Collected data entries:
• • • • • • •

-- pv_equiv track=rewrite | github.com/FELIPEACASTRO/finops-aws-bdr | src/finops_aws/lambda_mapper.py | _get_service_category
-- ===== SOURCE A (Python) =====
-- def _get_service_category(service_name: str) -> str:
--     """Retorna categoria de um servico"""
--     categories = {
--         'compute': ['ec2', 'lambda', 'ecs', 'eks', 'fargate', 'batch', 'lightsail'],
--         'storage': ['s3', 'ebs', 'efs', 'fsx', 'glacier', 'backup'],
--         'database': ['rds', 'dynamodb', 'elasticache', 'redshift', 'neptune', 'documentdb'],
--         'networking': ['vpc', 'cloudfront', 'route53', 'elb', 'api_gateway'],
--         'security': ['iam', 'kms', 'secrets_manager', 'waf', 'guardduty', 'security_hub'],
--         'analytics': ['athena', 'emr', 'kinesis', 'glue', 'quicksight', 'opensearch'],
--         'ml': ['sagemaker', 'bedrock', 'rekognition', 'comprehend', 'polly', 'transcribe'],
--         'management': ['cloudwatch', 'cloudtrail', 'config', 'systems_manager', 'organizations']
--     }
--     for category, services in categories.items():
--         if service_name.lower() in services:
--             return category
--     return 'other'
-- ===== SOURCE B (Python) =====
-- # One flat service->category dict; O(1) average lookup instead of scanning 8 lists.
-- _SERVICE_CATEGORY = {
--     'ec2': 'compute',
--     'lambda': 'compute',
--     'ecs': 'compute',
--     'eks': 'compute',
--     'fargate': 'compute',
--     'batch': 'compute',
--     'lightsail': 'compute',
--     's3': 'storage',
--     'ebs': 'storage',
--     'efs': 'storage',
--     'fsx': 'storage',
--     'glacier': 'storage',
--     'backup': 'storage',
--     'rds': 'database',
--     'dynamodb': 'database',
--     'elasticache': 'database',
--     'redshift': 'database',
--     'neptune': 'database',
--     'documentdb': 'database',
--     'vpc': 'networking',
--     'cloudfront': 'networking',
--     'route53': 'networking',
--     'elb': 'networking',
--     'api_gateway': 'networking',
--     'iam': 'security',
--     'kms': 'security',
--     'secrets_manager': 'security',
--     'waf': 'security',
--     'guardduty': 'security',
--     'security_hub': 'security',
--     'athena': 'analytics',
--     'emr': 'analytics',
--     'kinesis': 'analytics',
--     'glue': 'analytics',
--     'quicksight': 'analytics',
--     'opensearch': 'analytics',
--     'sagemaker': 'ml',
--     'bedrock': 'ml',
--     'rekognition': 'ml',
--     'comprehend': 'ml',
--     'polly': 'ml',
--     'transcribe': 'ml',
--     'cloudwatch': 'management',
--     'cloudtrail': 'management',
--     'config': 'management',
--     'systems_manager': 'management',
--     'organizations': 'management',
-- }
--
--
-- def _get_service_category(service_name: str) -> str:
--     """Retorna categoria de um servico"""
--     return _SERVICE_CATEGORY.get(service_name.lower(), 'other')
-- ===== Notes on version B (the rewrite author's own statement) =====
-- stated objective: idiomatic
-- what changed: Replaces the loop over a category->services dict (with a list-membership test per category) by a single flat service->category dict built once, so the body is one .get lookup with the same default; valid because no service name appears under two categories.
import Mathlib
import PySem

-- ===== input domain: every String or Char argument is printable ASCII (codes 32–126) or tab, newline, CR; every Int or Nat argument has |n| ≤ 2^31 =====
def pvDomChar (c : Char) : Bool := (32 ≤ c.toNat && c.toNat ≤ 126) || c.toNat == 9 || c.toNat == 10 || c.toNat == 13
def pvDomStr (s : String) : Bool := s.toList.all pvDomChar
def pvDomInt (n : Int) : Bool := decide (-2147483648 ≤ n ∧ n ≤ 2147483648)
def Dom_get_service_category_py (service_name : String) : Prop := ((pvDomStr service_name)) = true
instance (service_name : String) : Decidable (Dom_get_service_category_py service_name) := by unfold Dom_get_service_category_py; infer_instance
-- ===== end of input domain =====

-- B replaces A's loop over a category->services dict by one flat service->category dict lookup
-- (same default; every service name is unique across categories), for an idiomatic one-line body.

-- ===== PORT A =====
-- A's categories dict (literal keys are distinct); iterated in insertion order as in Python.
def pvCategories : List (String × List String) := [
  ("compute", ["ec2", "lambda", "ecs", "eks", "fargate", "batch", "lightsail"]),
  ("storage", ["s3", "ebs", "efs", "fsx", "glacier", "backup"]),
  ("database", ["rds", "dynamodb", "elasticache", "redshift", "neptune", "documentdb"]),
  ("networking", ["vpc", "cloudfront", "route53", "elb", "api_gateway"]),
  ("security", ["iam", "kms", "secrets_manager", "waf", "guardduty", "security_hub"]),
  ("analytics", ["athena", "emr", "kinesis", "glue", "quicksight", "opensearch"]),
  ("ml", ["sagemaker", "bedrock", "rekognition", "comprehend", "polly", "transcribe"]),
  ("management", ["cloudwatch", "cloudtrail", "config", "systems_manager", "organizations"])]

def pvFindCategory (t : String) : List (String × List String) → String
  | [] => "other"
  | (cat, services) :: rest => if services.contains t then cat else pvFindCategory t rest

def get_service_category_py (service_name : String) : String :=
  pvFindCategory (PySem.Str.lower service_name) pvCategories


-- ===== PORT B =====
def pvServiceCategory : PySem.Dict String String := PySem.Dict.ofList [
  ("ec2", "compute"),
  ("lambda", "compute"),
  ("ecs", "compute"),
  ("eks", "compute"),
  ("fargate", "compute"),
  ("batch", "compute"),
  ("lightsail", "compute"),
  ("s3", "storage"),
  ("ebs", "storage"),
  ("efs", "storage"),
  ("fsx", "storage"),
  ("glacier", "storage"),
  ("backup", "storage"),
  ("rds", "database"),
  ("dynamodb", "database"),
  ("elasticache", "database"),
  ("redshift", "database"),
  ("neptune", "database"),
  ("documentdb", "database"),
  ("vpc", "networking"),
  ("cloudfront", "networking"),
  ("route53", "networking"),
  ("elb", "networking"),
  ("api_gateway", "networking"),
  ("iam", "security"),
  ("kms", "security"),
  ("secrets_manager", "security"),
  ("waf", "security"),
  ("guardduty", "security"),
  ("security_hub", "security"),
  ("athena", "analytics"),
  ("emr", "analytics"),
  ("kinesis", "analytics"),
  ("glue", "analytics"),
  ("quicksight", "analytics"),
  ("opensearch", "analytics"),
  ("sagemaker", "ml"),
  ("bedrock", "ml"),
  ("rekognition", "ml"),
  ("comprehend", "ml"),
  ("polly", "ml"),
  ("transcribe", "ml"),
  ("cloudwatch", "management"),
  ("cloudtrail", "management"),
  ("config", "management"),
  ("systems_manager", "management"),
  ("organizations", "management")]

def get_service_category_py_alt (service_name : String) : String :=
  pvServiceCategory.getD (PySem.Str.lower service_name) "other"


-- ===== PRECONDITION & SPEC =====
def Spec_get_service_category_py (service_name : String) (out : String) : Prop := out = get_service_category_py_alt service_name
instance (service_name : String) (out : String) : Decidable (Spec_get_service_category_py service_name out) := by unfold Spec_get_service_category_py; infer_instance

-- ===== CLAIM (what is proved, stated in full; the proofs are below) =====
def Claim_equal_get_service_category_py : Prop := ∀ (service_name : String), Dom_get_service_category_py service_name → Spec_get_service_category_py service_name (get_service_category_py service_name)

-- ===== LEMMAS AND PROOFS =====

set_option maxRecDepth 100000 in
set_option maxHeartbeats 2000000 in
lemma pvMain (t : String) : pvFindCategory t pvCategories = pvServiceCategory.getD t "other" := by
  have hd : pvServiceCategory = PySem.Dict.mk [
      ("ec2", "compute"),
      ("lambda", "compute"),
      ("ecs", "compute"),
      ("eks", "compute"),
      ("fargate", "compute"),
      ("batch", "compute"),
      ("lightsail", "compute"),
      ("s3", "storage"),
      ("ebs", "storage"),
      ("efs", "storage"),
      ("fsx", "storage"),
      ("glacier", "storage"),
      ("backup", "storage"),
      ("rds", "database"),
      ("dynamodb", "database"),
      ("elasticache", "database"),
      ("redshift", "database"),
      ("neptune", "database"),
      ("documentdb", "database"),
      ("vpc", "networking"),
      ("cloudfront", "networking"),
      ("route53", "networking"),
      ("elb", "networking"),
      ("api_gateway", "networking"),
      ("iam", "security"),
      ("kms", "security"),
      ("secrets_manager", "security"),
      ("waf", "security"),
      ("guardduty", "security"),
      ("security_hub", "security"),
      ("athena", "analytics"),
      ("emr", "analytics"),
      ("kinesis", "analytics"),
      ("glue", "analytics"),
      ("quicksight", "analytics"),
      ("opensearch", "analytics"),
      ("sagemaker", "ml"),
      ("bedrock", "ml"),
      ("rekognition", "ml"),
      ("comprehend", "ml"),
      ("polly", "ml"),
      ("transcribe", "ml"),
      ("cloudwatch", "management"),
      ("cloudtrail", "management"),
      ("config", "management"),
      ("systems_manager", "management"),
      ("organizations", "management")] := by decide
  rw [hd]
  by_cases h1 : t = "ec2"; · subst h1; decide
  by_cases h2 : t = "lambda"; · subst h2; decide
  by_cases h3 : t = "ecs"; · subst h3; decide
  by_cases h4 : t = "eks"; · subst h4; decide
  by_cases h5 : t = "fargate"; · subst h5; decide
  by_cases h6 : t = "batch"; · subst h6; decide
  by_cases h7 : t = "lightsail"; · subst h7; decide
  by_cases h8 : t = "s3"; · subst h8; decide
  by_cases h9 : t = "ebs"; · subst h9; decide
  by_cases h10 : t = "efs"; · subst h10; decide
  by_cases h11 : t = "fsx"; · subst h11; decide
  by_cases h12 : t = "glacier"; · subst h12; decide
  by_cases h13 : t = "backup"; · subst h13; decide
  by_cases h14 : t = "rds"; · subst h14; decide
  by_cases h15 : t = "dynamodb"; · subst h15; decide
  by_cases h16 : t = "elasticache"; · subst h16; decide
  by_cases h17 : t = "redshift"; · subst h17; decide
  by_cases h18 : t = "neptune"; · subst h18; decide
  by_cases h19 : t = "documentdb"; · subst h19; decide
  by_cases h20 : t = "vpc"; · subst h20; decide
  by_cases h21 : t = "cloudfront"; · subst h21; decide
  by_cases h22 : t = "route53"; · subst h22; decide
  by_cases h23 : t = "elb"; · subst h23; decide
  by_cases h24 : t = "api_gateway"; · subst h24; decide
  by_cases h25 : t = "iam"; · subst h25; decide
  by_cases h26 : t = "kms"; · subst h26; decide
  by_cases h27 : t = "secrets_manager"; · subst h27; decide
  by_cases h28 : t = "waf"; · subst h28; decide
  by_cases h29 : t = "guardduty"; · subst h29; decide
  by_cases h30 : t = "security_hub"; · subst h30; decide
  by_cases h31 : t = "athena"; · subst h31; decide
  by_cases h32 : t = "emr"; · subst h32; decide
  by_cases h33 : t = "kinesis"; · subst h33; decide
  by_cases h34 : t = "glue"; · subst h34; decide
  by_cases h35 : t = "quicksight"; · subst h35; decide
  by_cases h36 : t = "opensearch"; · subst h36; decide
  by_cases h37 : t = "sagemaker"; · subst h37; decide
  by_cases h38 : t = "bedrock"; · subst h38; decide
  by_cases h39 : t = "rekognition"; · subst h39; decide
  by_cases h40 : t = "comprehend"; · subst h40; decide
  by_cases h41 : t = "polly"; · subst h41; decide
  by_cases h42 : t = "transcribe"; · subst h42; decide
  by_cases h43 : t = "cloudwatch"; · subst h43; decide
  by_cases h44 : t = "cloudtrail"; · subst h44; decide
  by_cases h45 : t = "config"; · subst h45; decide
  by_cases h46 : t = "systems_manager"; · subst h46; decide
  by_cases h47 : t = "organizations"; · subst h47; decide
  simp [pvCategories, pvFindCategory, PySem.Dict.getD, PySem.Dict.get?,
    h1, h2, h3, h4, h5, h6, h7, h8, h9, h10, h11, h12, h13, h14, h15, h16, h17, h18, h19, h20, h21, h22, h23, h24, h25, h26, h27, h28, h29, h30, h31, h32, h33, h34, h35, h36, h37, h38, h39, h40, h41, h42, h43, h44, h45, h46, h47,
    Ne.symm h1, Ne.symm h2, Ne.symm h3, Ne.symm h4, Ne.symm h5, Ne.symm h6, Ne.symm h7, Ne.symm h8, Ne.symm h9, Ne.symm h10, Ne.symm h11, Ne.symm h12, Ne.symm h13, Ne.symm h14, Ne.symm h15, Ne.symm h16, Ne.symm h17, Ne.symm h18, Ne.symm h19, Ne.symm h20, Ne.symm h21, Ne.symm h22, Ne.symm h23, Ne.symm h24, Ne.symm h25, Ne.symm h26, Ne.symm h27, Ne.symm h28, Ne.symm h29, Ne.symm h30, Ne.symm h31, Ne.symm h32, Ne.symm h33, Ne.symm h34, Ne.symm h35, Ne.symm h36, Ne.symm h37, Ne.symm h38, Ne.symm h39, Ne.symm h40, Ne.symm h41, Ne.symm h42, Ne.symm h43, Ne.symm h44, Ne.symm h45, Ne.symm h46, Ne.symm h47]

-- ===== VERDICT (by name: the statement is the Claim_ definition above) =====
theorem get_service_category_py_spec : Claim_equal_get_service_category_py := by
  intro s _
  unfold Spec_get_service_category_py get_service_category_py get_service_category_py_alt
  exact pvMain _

• • • • • • •

_GOAL OF THE EXERCISE:_
The required output is every line above that contains the string "cloudtrail".

_TASK OUTPUT:_
--         'management': ['cloudwatch', 'cloudtrail', 'config', 'systems_manager', 'organizations']
--     'cloudtrail': 'management',
  ("management", ["cloudwatch", "cloudtrail", "config", "systems_manager", "organizations"])]
  ("cloudtrail", "management"),
      ("cloudtrail", "management"),
  by_cases h44 : t = "cloudtrail"; · subst h44; decide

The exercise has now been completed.